How Truth Compels Our Actions To Speak Louder Than Words

There are varied theories of how Missouri came to be known as “The Show-Me State.” Regardless of how that came to be, the idea behind the slogan is clear – don’t just tell me what you believe, show me through your actions. This concept, deeply embedded in Scripture, seems to be absent from the church far too often at far too great a price. Here are 4 reasons that properly grounded orthodoxy (beliefs) compels visibly tangible orthopraxy (actions).

Truth COMPELS Action

George MacDonald said, “To give truth to somebody who doesn’t love it will only give them more multiplied reasons for misinterpretation.” The most dominant current creed is to “live your truth,” which I refer to as the Oprah phenomenon, and it is problematic for a few reasons.

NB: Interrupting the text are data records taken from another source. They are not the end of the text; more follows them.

-- pv_equiv track=rewrite | github.com/chriskesler35/model_mesh | backend/app/routes/pipelines.py | _check_approval_threshold
-- ===== SOURCE A (Python) =====
-- def _check_approval_threshold(approvals: list, approvers: list, policy: str) -> str:
--     """Check if approval threshold is met based on policy.
--
--     Returns: 'approved', 'rejected', or 'pending'.
--     Any single rejection immediately rejects regardless of policy.
--     """
--     if not approvals:
--         return "pending"
--
--     approve_count = sum(1 for a in approvals if a.get("action") == "approve")
--     reject_count = sum(1 for a in approvals if a.get("action") == "reject")
--
--     # Any rejection immediately rejects
--     if reject_count > 0:
--         return "rejected"
--
--     total_approvers = max(len(approvers), 1)
--
--     if policy == "any":
--         return "approved" if approve_count >= 1 else "pending"
--     elif policy == "majority":
--         needed = (total_approvers // 2) + 1
--         return "approved" if approve_count >= needed else "pending"
--     elif policy == "all":
--         return "approved" if approve_count >= total_approvers else "pending"
--
--     # Default to 'any'
--     return "approved" if approve_count >= 1 else "pending"
-- ===== SOURCE B (Python) =====
-- def _check_approval_threshold(approvals: list, approvers: list, policy: str) -> str:
--     if not approvals:
--         return "pending"
--     total_approvers = max(len(approvers), 1)
--     needed = (total_approvers // 2 + 1 if policy == "majority"
--               else total_approvers if policy == "all"
--               else 1)
--     return _verdict(approvals, needed)
--
--
-- def _verdict(approvals: list, remaining: int) -> str:
--     """Recursive judge: decrement the still-needed approvals toward zero."""
--     if not approvals:
--         return "approved" if remaining <= 0 else "pending"
--     action = approvals[0].get("action")
--     if action == "reject":
--         return "rejected"
--     return _verdict(approvals[1:], remaining - (1 if action == "approve" else 0))
-- ===== Notes on version B (the rewrite author's own statement) =====
-- stated objective: alternative
-- what changed: B computes the policy threshold up front and then judges the vote list by structural recursion that decrements the still-needed count toward zero (returning 'rejected' at the first reject), instead of A's two full counting passes followed by an if-elif chain of comparisons.
import Mathlib
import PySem

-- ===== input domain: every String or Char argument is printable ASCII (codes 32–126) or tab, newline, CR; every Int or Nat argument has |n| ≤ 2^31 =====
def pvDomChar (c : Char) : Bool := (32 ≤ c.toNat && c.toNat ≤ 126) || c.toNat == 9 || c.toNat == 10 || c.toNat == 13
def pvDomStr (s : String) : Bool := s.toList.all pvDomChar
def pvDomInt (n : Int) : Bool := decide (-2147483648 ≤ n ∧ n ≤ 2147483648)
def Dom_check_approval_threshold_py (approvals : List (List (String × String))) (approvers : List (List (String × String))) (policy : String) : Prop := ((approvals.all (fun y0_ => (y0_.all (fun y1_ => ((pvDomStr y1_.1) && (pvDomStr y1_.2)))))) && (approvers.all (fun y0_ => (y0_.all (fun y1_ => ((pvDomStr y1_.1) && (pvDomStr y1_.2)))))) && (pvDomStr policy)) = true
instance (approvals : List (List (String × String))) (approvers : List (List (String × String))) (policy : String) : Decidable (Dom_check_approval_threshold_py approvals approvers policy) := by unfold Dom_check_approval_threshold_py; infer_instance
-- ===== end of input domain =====

-- B computes the policy threshold first and judges the votes by a recursive
-- decrement-toward-zero pass, instead of A's two counting passes + if-elif chain
-- (objective: alternative).

-- shared helper: Python dict.get(k) on an association list (first match)
def pvGet (a : List (String × String)) (k : String) : Option String :=
  (a.find? (fun p => p.1 == k)).map (·.2)

-- ===== PORT A =====
def check_approval_threshold_py (approvals : List (List (String × String))) (approvers : List (List (String × String))) (policy : String) : String :=
  if approvals = [] then "pending"
  else
    let approve_count : Int :=
      approvals.foldl (fun s a => if pvGet a "action" = some "approve" then s + 1 else s) 0
    let reject_count : Int :=
      approvals.foldl (fun s a => if pvGet a "action" = some "reject" then s + 1 else s) 0
    if reject_count > 0 then "rejected"
    else
      let total_approvers : Int := max (approvers.length : Int) 1
      if policy = "any" then (if approve_count ≥ 1 then "approved" else "pending")
      else if policy = "majority" then
        (if approve_count ≥ PySem.Int.floordiv total_approvers 2 + 1 then "approved" else "pending")
      else if policy = "all" then
        (if approve_count ≥ total_approvers then "approved" else "pending")
      else (if approve_count ≥ 1 then "approved" else "pending")

-- ===== PORT B =====
-- B's recursive judge: returns "rejected" at the first reject, otherwise
-- decrements the still-needed count and decides at the end of the list.
def pvVerdict (approvals : List (List (String × String))) (remaining : Int) : String :=
  match approvals with
  | [] => if remaining ≤ 0 then "approved" else "pending"
  | a :: rest =>
    let action := pvGet a "action"
    if action = some "reject" then "rejected"
    else pvVerdict rest (remaining - (if action = some "approve" then 1 else 0))

def check_approval_threshold_py_alt (approvals : List (List (String × String))) (approvers : List (List (String × String))) (policy : String) : String :=
  if approvals = [] then "pending"
  else
    let total_approvers : Int := max (approvers.length : Int) 1
    let needed : Int :=
      if policy = "majority" then PySem.Int.floordiv total_approvers 2 + 1
      else if policy = "all" then total_approvers
      else 1
    pvVerdict approvals needed

-- ===== PRECONDITION & SPEC =====
def Spec_check_approval_threshold_py (approvals : List (List (String × String))) (approvers : List (List (String × String))) (policy : String) (out : String) : Prop := out = check_approval_threshold_py_alt approvals approvers policy
instance (approvals : List (List (String × String))) (approvers : List (List (String × String))) (policy : String) (out : String) : Decidable (Spec_check_approval_threshold_py approvals approvers policy out) := by unfold Spec_check_approval_threshold_py; infer_instance

-- ===== CLAIM (what is proved, stated in full; the proofs are below) =====
def Claim_equal_check_approval_threshold_py : Prop := ∀ (approvals : List (List (String × String))) (approvers : List (List (String × String))) (policy : String), Dom_check_approval_threshold_py approvals approvers policy → Spec_check_approval_threshold_py approvals approvers policy (check_approval_threshold_py approvals approvers policy)

-- ===== LEMMAS AND PROOFS =====

lemma foldl_count (p : List (String × String) → Prop) [DecidablePred p] :
    ∀ (xs : List (List (String × String))) (s : Int),
      xs.foldl (fun s a => if p a then s + 1 else s) s
        = s + (xs.countP (fun a => decide (p a)) : Int) := by
  intro xs
  induction xs with
  | nil => intro s; simp
  | cons a rest ih =>
    intro s
    by_cases h : p a <;> simp [h, ih] <;> ring

lemma pvVerdict_eq : ∀ (xs : List (List (String × String))) (r : Int),
    pvVerdict xs r =
      if ∀ a ∈ xs, ¬ (pvGet a "action" = some "reject")
      then (if r ≤ (xs.countP (fun a => decide (pvGet a "action" = some "approve")) : Int)
            then "approved" else "pending")
      else "rejected" := by
  intro xs
  induction xs with
  | nil => intro r; simp [pvVerdict]
  | cons a rest ih =>
    intro r
    by_cases hr : pvGet a "action" = some "reject"
    · simp [pvVerdict, hr]
    · by_cases ha : pvGet a "action" = some "approve" <;>
      · simp only [pvVerdict, hr, ha, ih, List.countP_cons, List.mem_cons]
        by_cases hrest : ∀ b ∈ rest, ¬ (pvGet b "action" = some "reject") <;>
          simp [hr, ha, hrest]

theorem check_approval_threshold_py_spec_aux (approvals approvers : List (List (String × String))) (policy : String) :
    check_approval_threshold_py approvals approvers policy
      = check_approval_threshold_py_alt approvals approvers policy := by
  unfold check_approval_threshold_py check_approval_threshold_py_alt
  by_cases hne : approvals = []
  · simp [hne]
  · rw [if_neg hne, if_neg hne, pvVerdict_eq,
        foldl_count (fun a => pvGet a "action" = some "approve"),
        foldl_count (fun a => pvGet a "action" = some "reject")]
    by_cases hrej : ∀ a ∈ approvals, ¬ (pvGet a "action" = some "reject")
    · have hzero : approvals.countP (fun a => decide (pvGet a "action" = some "reject")) = 0 := by
        rw [List.countP_eq_zero]
        intro a ha
        simpa using hrej a ha
      rw [if_pos hrej, hzero]
      simp only [Nat.cast_zero, zero_add]
      rw [if_neg (by omega : ¬ ((0:Int) > 0))]
      by_cases h1 : policy = "majority"
      · simp [h1]
      · by_cases h2 : policy = "all"
        · simp [h2]
        · by_cases h3 : policy = "any" <;> simp [h1, h2, h3]
    · have hpos : 0 < approvals.countP (fun a => decide (pvGet a "action" = some "reject")) := by
        rw [List.countP_pos_iff]
        push Not at hrej
        obtain ⟨a, ha, h⟩ := hrej
        exact ⟨a, ha, by simpa using h⟩
      have hgt : (0:Int) < 0 + (approvals.countP (fun a => decide (pvGet a "action" = some "reject")) : Int) := by
        omega
      rw [if_neg hrej, if_pos hgt]

-- ===== VERDICT (by name: the statement is the Claim_ definition above) =====
theorem check_approval_threshold_py_spec : Claim_equal_check_approval_threshold_py := by
  intro approvals approvers policy _
  unfold Spec_check_approval_threshold_py
  exact check_approval_threshold_py_spec_aux approvals approvers policy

First, if it is possible for each of the 7 billion people on this vast planet to live “their” truth, that would effectively mean that truth does not exist in any objective sense of the word. Second, each of us knows or knows of people with whom we disagree, sometimes even vehemently. Are we then willing to allow those with whom we disagree, who may harbor detrimental or even deadly philosophies, to live their truths as well? I would hope not, as this is neither logical nor moral.

Therefore, those in the “live your truth” camp, have undermined their own paradigm. The mantra must now become, “live your truth as long as it doesn’t bother me.” The “live your truth” faction has produced a self-appointed morality police to ensure that your “truth” and my “truth” falls in line with the collective “truth.” But where then, does this moral standard find its grounding? The answer, as Francis Schaeffer once said, is with “both feet firmly planted in mid-air.”

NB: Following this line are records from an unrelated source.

-- pv_equiv track=rewrite | github.com/ankur-gos/RE-Flex | reflex/context_qa_completion.py | batchify
-- ===== SOURCE A (Python) =====
-- def batchify(data, batch_size):
--     msg = ""
--     list_samples_batches = []
--     list_sentences_batches = []
--     current_samples_batch = []
--     current_sentences_batches = []
--     c = 0
--
--     # sort to group togheter sentences with similar length
--     for sample in sorted(
--         data, key=lambda k: len(" ".join(k["masked_sentences"]).split())
--     ):
--         masked_sentences = sample["masked_sentences"]
--         current_samples_batch.append(sample)
--         current_sentences_batches.append(masked_sentences)
--         c += 1
--         if c >= batch_size:
--             list_samples_batches.append(current_samples_batch)
--             list_sentences_batches.append(current_sentences_batches)
--             current_samples_batch = []
--             current_sentences_batches = []
--             c = 0
--
--     # last batch
--     if current_samples_batch and len(current_samples_batch) > 0:
--         list_samples_batches.append(current_samples_batch)
--         list_sentences_batches.append(current_sentences_batches)
--
--     return list_samples_batches, list_sentences_batches, msg
-- ===== SOURCE B (Python) =====
-- def batchify(data, batch_size):
--     sorted_data = sorted(
--         data, key=lambda k: len(" ".join(k["masked_sentences"]).split())
--     )
--     bs = batch_size if batch_size > 0 else 1
--     list_samples_batches = []
--     rest = sorted_data
--     while rest:
--         list_samples_batches.append(rest[:bs])
--         rest = rest[bs:]
--     list_sentences_batches = [
--         [s["masked_sentences"] for s in chunk] for chunk in list_samples_batches
--     ]
--     return list_samples_batches, list_sentences_batches, ""
-- ===== Notes on version B (the rewrite author's own statement) =====
-- stated objective: simpler
-- what changed: B sorts once and then slices the sorted list into chunks of size max(batch_size,1) by repeated take/drop, deriving the sentence batches by a map over the finished chunks, instead of A's single element-by-element loop that maintains two current-batch accumulators and a counter and flushes a trailing partial batch.
-- outside the precondition, e.g. on batchify([{'other': ['a']}], 2): A raises KeyError, B raises KeyError
import Mathlib
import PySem

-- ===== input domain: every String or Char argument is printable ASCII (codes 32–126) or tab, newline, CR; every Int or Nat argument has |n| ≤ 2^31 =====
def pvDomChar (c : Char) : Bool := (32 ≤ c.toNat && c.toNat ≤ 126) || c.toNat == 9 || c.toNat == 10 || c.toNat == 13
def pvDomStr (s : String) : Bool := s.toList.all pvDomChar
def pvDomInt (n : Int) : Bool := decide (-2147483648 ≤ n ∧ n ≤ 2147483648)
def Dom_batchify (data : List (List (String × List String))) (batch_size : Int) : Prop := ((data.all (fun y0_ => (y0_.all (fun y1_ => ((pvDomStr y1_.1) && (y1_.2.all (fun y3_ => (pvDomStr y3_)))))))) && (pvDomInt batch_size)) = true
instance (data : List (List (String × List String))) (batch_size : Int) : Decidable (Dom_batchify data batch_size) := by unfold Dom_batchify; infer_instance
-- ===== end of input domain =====

-- B replaces A's element-counting accumulator loop by one take/drop chunking pass over
-- the sorted list plus a map for the sentences (objective: simpler; same cost).


-- ===== PORT A =====
-- sample["masked_sentences"]: first-match lookup in the association list; `.getD []`
-- is only reached when the key is absent, which Pre_batchify excludes (Python: KeyError).
def pvMs (sample : List (String × List String)) : List String :=
  ((sample.find? (fun p => p.1 == "masked_sentences")).map (·.2)).getD []

-- the sort key: len(" ".join(k["masked_sentences"]).split())
def pvKey (sample : List (String × List String)) : Nat :=
  (PySem.Str.split₀ (PySem.Str.join " " (pvMs sample))).length

-- one iteration of A's for-loop; state = (list_samples_batches, list_sentences_batches,
-- current_samples_batch, current_sentences_batches, c)
def pvStepA (batch_size : Int)
    (st : List (List (List (String × List String))) × List (List (List String)) ×
          List (List (String × List String)) × List (List String) × Int)
    (sample : List (String × List String)) :
    List (List (List (String × List String))) × List (List (List String)) ×
    List (List (String × List String)) × List (List String) × Int :=
  let masked_sentences := pvMs sample
  let csb := st.2.2.1 ++ [sample]
  let cseb := st.2.2.2.1 ++ [masked_sentences]
  let c := st.2.2.2.2 + 1
  if batch_size ≤ c then (st.1 ++ [csb], st.2.1 ++ [cseb], [], [], 0)
  else (st.1, st.2.1, csb, cseb, c)

def batchify (data : List (List (String × List String))) (batch_size : Int) : (List (List (List (String × List String)))) × List (List (List String)) × String :=
  let msg := ""
  let st := (PySem.List.sorted data pvKey false).foldl (pvStepA batch_size) ([], [], [], [], (0 : Int))
  -- last batch: `if current_samples_batch and len(current_samples_batch) > 0`
  if st.2.2.1 ≠ [] ∧ st.2.2.1.length > 0 then (st.1 ++ [st.2.2.1], st.2.1 ++ [st.2.2.2.1], msg)
  else (st.1, st.2.1, msg)

-- ===== PORT B =====
-- the while loop of Source B: append rest[:bs], continue with rest[bs:]; bs = m+1 ≥ 1
def pvChunkLoop {α : Type} (m : Nat) (acc : List (List α)) (rest : List α) : List (List α) :=
  if rest = [] then acc
  else pvChunkLoop m (acc ++ [rest.take (m + 1)]) (rest.drop (m + 1))
termination_by rest.length
decreasing_by cases rest with
  | nil => simp_all
  | cons x t => simp

def batchify_alt (data : List (List (String × List String))) (batch_size : Int) : (List (List (List (String × List String)))) × List (List (List String)) × String :=
  let sorted_data := PySem.List.sorted data pvKey false
  let bs : Int := if batch_size > 0 then batch_size else 1
  let list_samples_batches := pvChunkLoop (bs.toNat - 1) [] sorted_data
  (list_samples_batches, list_samples_batches.map (fun chunk => chunk.map pvMs), "")

-- ===== PRECONDITION & SPEC =====
-- Pre_ excludes samples lacking the "masked_sentences" key, on which Python A (and B) raise KeyError.
def Pre_batchify (data : List (List (String × List String))) (batch_size : Int) : Prop :=
  data.all (fun s => s.any (fun p => p.1 == "masked_sentences")) = true
instance (data : List (List (String × List String))) (batch_size : Int) : Decidable (Pre_batchify data batch_size) := by unfold Pre_batchify; infer_instance

def pvWitness_batchify : (List (List (String × List String))) × Int :=
  ([[("masked_sentences", ["a b", "c"])], [("masked_sentences", ["d"])]], 2)

def Spec_batchify (data : List (List (String × List String))) (batch_size : Int) (out : (List (List (List (String × List String)))) × List (List (List String)) × String) : Prop := out = batchify_alt data batch_size
instance (data : List (List (String × List String))) (batch_size : Int) (out : (List (List (List (String × List String)))) × List (List (List String)) × String) : Decidable (Spec_batchify data batch_size out) := by unfold Spec_batchify; infer_instance

-- ===== CLAIM (what is proved, stated in full; the proofs are below) =====
def Claim_equal_batchify : Prop := ∀ (data : List (List (String × List String))) (batch_size : Int), Dom_batchify data batch_size → Pre_batchify data batch_size → Spec_batchify data batch_size (batchify data batch_size)

-- ===== LEMMAS AND PROOFS =====

-- reference chunking: chunks of size m+1, front to back
def pvChunks {α : Type} (m : Nat) (xs : List α) : List (List α) :=
  if xs = [] then []
  else xs.take (m + 1) :: pvChunks m (xs.drop (m + 1))
termination_by xs.length
decreasing_by cases xs with
  | nil => simp_all
  | cons x t => simp

theorem pvChunkLoop_eq {α : Type} (m : Nat) (acc : List (List α)) (rest : List α) :
    pvChunkLoop m acc rest = acc ++ pvChunks m rest := by
  induction acc, rest using pvChunkLoop.induct m with
  | case1 acc => simp [pvChunkLoop, pvChunks]
  | case2 acc rest h ih =>
      rw [pvChunkLoop, pvChunks, if_neg h, if_neg h, ih]
      simp

-- A's loop while no batch boundary is reached: it only accumulates
theorem pvFill (bs : Int) (N : Nat)
    (hbsN : ∀ c : Nat, bs ≤ (c : Int) + 1 ↔ (N : Int) ≤ (c : Int) + 1)
    (ys : List (List (String × List String))) :
    ∀ (csb : List (List (String × List String))) (cseb : List (List String))
      (lsb : List (List (List (String × List String)))) (lseb : List (List (List String))),
      csb.length + ys.length < N →
      ys.foldl (pvStepA bs) (lsb, lseb, csb, cseb, (csb.length : Int)) =
        (lsb, lseb, csb ++ ys, cseb ++ ys.map pvMs, ((csb.length + ys.length : Nat) : Int)) := by
  induction ys with
  | nil => intro csb cseb lsb lseb _; simp
  | cons y t ih =>
      intro csb cseb lsb lseb hlt
      simp only [List.foldl_cons]
      have hcond : ¬ bs ≤ (csb.length : Int) + 1 := by
        rw [hbsN csb.length]
        simp at hlt ⊢
        omega
      rw [pvStepA, if_neg hcond]
      have key := ih (csb ++ [y]) (cseb ++ [pvMs y]) lsb lseb
        (by simp at hlt ⊢; omega)
      have e1 : (((csb ++ [y]).length : Nat) : Int) = (csb.length : Int) + 1 := by
        simp
      rw [e1] at key
      rw [key]
      simp
      omega

-- A's loop + final flush computes exactly B's chunking
theorem pvMainA (bs : Int) (N : Nat) (hN : 1 ≤ N)
    (hbsN : ∀ c : Nat, bs ≤ (c : Int) + 1 ↔ (N : Int) ≤ (c : Int) + 1) :
    ∀ (n : Nat) (xs : List (List (String × List String))), xs.length ≤ n →
    ∀ (lsb : List (List (List (String × List String)))) (lseb : List (List (List String))),
      (let st := xs.foldl (pvStepA bs) (lsb, lseb, [], [], (0 : Int));
       if st.2.2.1 ≠ [] ∧ st.2.2.1.length > 0 then (st.1 ++ [st.2.2.1], st.2.1 ++ [st.2.2.2.1], "")
       else (st.1, st.2.1, ("" : String))) =
      (lsb ++ pvChunks (N - 1) xs, lseb ++ (pvChunks (N - 1) xs).map (List.map pvMs), "") := by
  intro n
  induction n with
  | zero =>
      intro xs hxs lsb lseb
      have : xs = [] := by simpa using List.eq_nil_of_length_eq_zero (Nat.le_zero.mp hxs)
      subst this
      simp [pvChunks]
  | succ n ih =>
      intro xs hxs lsb lseb
      by_cases hnil : xs = []
      · subst hnil; simp [pvChunks]
      by_cases hlt : xs.length < N
      · -- fewer than N elements: one partial batch flushed at the end
        have hfill := pvFill bs N hbsN xs [] [] lsb lseb (by simpa using hlt)
        simp only [List.nil_append, List.length_nil, Nat.cast_zero, Nat.zero_add] at hfill
        simp only [hfill]
        rw [pvChunks, if_neg hnil]
        have htake : xs.take (N - 1 + 1) = xs := List.take_of_length_le (by omega)
        have hdrop : xs.drop (N - 1 + 1) = [] := List.drop_eq_nil_of_le (by omega)
        rw [htake, hdrop, pvChunks]
        simp [hnil]
      · -- at least N elements: the first N form a full batch, recurse on the rest
        rw [Nat.not_lt] at hlt
        obtain ⟨e, he⟩ : ∃ e, xs[N - 1]? = some e := by
          have : N - 1 < xs.length := by omega
          exact ⟨xs[N - 1], List.getElem?_eq_getElem this⟩
        have hsplit : xs = xs.take N ++ xs.drop N := (List.take_append_drop N xs).symm
        have htakeN : xs.take N = xs.take (N - 1) ++ [e] := by
          conv_lhs => rw [show N = (N - 1) + 1 by omega]
          rw [List.take_add_one, he]
          simp
        have hlen1 : (xs.take (N - 1)).length = N - 1 := by
          rw [List.length_take]; omega
        -- run the loop over the first N elements
        have hfill := pvFill bs N hbsN (xs.take (N - 1)) [] [] lsb lseb (by simp; omega)
        simp only [List.nil_append, List.length_nil, Nat.cast_zero, Nat.zero_add] at hfill
        have hstep : pvStepA bs (lsb, lseb, xs.take (N - 1), (xs.take (N - 1)).map pvMs, ((xs.take (N - 1)).length : Int)) e =
            (lsb ++ [xs.take N], lseb ++ [(xs.take N).map pvMs], [], [], 0) := by
          rw [pvStepA]
          have hcond : bs ≤ ((xs.take (N - 1)).length : Int) + 1 := by
            rw [hbsN, hlen1]; omega
          rw [if_pos hcond]
          simp only [htakeN]
          simp
        have hfoldTake : (xs.take N).foldl (pvStepA bs) (lsb, lseb, [], [], (0 : Int)) =
            (lsb ++ [xs.take N], lseb ++ [(xs.take N).map pvMs], [], [], (0 : Int)) := by
          conv_lhs => rw [htakeN]
          rw [List.foldl_append, hfill]
          simp only [List.foldl_cons, List.foldl_nil, hstep]
        have hfold : xs.foldl (pvStepA bs) (lsb, lseb, [], [], (0 : Int)) =
            (xs.drop N).foldl (pvStepA bs) (lsb ++ [xs.take N], lseb ++ [(xs.take N).map pvMs], [], [], (0 : Int)) := by
          conv_lhs => rw [hsplit]
          rw [List.foldl_append, hfoldTake]
        simp only [hfold]
        have ihd := ih (xs.drop N) (by rw [List.length_drop]; omega)
          (lsb ++ [xs.take N]) (lseb ++ [(xs.take N).map pvMs])
        simp only [ihd]
        have hchx : pvChunks (N - 1) xs = xs.take N :: pvChunks (N - 1) (xs.drop N) := by
          rw [pvChunks, if_neg hnil, show N - 1 + 1 = N by omega]
        rw [hchx]
        simp

-- ===== VERDICT (by name: the statement is the Claim_ definition above) =====
theorem batchify_spec : Claim_equal_batchify := by
  intro data batch_size _ _
  unfold Spec_batchify batchify batchify_alt
  set s := PySem.List.sorted data pvKey false with hs
  set N : Nat := (if batch_size > 0 then batch_size else 1).toNat with hNdef
  have hN : 1 ≤ N := by
    rw [hNdef]; split <;> omega
  have hbsN : ∀ c : Nat, batch_size ≤ (c : Int) + 1 ↔ (N : Int) ≤ (c : Int) + 1 := by
    intro c
    rw [hNdef]
    split <;> rename_i h
    · rw [Int.toNat_of_nonneg (by omega)]
    · constructor <;> intro <;> [skip; omega]
      · push_cast; omega
  have := pvMainA batch_size N hN hbsN s.length s le_rfl [] []
  simp only [List.nil_append] at this
  rw [this]
  simp only [pvChunkLoop_eq, List.nil_append, ← hNdef]
theorem main_eq (records : List (List (String × String))) :
    calculate_species_overlap records = calculate_species_overlap_alt records := by
  by_cases hnil : records = []
  · simp [calculate_species_overlap, calculate_species_overlap_alt, hnil]
  · simp only [calculate_species_overlap, calculate_species_overlap_alt, if_neg hnil]
    -- the species list both sides sort
    have hkeysB : (records.foldl (fun d rec =>
        d.modify (pvGetKey rec "species_id") [] (fun s => PySem.Set.add s (pvGetKey rec "orthogroup_id")))
        PySem.Dict.empty).keys = PySem.Set.ofList (records.map (fun rec => pvGetKey rec "species_id")) := by
      rw [PySem.Dict.keys_foldl_modify_key records (fun rec => pvGetKey rec "species_id") []
        (fun _ rec => fun s => PySem.Set.add s (pvGetKey rec "orthogroup_id")) PySem.Dict.empty]
      rw [PySem.Dict.keys_empty, PySem.Set.update_nil_left]
    rw [hkeysB]
    set S : List String :=
      PySem.List.sorted (PySem.Set.ofList (records.map (fun rec => pvGetKey rec "species_id"))) (fun x => x) false with hSdef
    have hS : S.Nodup :=
      ((PySem.List.sorted_perm _ _ _).nodup_iff).mpr (PySem.Set.nodup_ofList _)
    have hmemS : ∀ x, x ∈ S ↔ ∃ r ∈ records, spid r = x := by
      intro x
      rw [hSdef, PySem.List.mem_sorted, PySem.Set.mem_ofList]
      simp only [List.mem_map]
      constructor
      · rintro ⟨r, hr, hx⟩; exact ⟨r, hr, hx⟩
      · rintro ⟨r, hr, hx⟩; exact ⟨r, hr, hx⟩
    -- A side: og_species keys / values
    have hkeysA : (records.foldl (fun d rec =>
        d.modify (pvGetKey rec "orthogroup_id") [] (fun s => PySem.Set.add s (pvGetKey rec "species_id")))
        PySem.Dict.empty).keys = PySem.Set.ofList (records.map ogid) := by
      rw [PySem.Dict.keys_foldl_modify_key records (fun rec => pvGetKey rec "orthogroup_id") []
        (fun _ rec => fun s => PySem.Set.add s (pvGetKey rec "species_id")) PySem.Dict.empty]
      rw [PySem.Dict.keys_empty, PySem.Set.update_nil_left]
      rfl
    have hgetA : ∀ g, (records.foldl (fun d rec =>
        d.modify (pvGetKey rec "orthogroup_id") [] (fun s => PySem.Set.add s (pvGetKey rec "species_id")))
        PySem.Dict.empty).getD g [] = ogSet records g := by
      intro g
      rw [grouping records (fun rec => pvGetKey rec "orthogroup_id") (fun rec => pvGetKey rec "species_id")
        PySem.Dict.empty g]
      rw [PySem.Dict.getD_empty]
      rw [← PySem.Set.ofList_eq_foldl]
      rfl
    have hgetB : ∀ sp, (records.foldl (fun d rec =>
        d.modify (pvGetKey rec "species_id") [] (fun s => PySem.Set.add s (pvGetKey rec "orthogroup_id")))
        PySem.Dict.empty).getD sp [] = spSet records sp := by
      intro sp
      rw [grouping records (fun rec => pvGetKey rec "species_id") (fun rec => pvGetKey rec "orthogroup_id")
        PySem.Dict.empty sp]
      rw [PySem.Dict.getD_empty]
      rw [← PySem.Set.ofList_eq_foldl]
      rfl
    have hndA : (records.foldl (fun d rec =>
        d.modify (pvGetKey rec "orthogroup_id") [] (fun s => PySem.Set.add s (pvGetKey rec "species_id")))
        PySem.Dict.empty).keys.Nodup := by
      rw [hkeysA]; exact PySem.Set.nodup_ofList _
    have hvalsA : (records.foldl (fun d rec =>
        d.modify (pvGetKey rec "orthogroup_id") [] (fun s => PySem.Set.add s (pvGetKey rec "species_id")))
        PySem.Dict.empty).values = (PySem.Set.ofList (records.map ogid)).map (fun g => ogSet records g) := by
      rw [PySem.Dict.values_eq_map_keys _ hndA ([] : PySem.Set String), hkeysA]
      apply List.map_congr_left
      intro g _
      exact hgetA g
    -- initial grid
    have hinit := grid_init hS
    -- counting fold
    have hvs : ∀ X ∈ (PySem.Set.ofList (records.map ogid)).map (fun g => ogSet records g),
        X.Nodup ∧ ∀ x ∈ X, x ∈ S := by
      intro X hX
      obtain ⟨g, _, rfl⟩ := List.mem_map.mp hX
      refine ⟨PySem.Set.nodup_ofList _, ?_⟩
      intro x hx
      obtain ⟨r, hr, _, hsp⟩ := (mem_ogSet records g x).mp hx
      exact (hmemS x).mpr ⟨r, hr, hsp⟩
    have hfold := values_loop hS ((PySem.Set.ofList (records.map ogid)).map (fun g => ogSet records g)) hvs hinit
    unfold GridP at hfold
    rw [hvalsA, hfold, List.map_map]
    apply List.map_congr_left
    intro a ha
    simp only [Function.comp_def]
    refine Prod.ext rfl ?_
    show List.map _ S = List.map _ S
    apply List.map_congr_left
    intro b hb
    refine Prod.ext rfl ?_
    show (0:Int) + _ = _
    rw [hgetB a, hgetB b, List.filter_map, List.length_map, zero_add]
    exact entry_eq records a b

-- ===== VERDICT (by name: the statement is the Claim_ definition above) =====
theorem calculate_species_overlap_spec : Claim_equal_calculate_species_overlap := by
  intro records _ _
  unfold Spec_calculate_species_overlap
  exact main_eq records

Truth is the foundation for everything and there are agreed upon methods for arriving at truth, both propositional and existential. But it seems that the preferred epistemological method (how you know what you know) of today is rooted in “I feel” and not “I think.” If the goal is to arrive at conclusions regarding ontological realities, how we arrive at those truths does matter. For example, if justice is an ontic reality, which is to say it is rooted in a physical, real, or factual existence, then truth about what justice is and what it means matters! The same is true with love and a bevvy of other terms that have become nebulous in a largely relativistic society.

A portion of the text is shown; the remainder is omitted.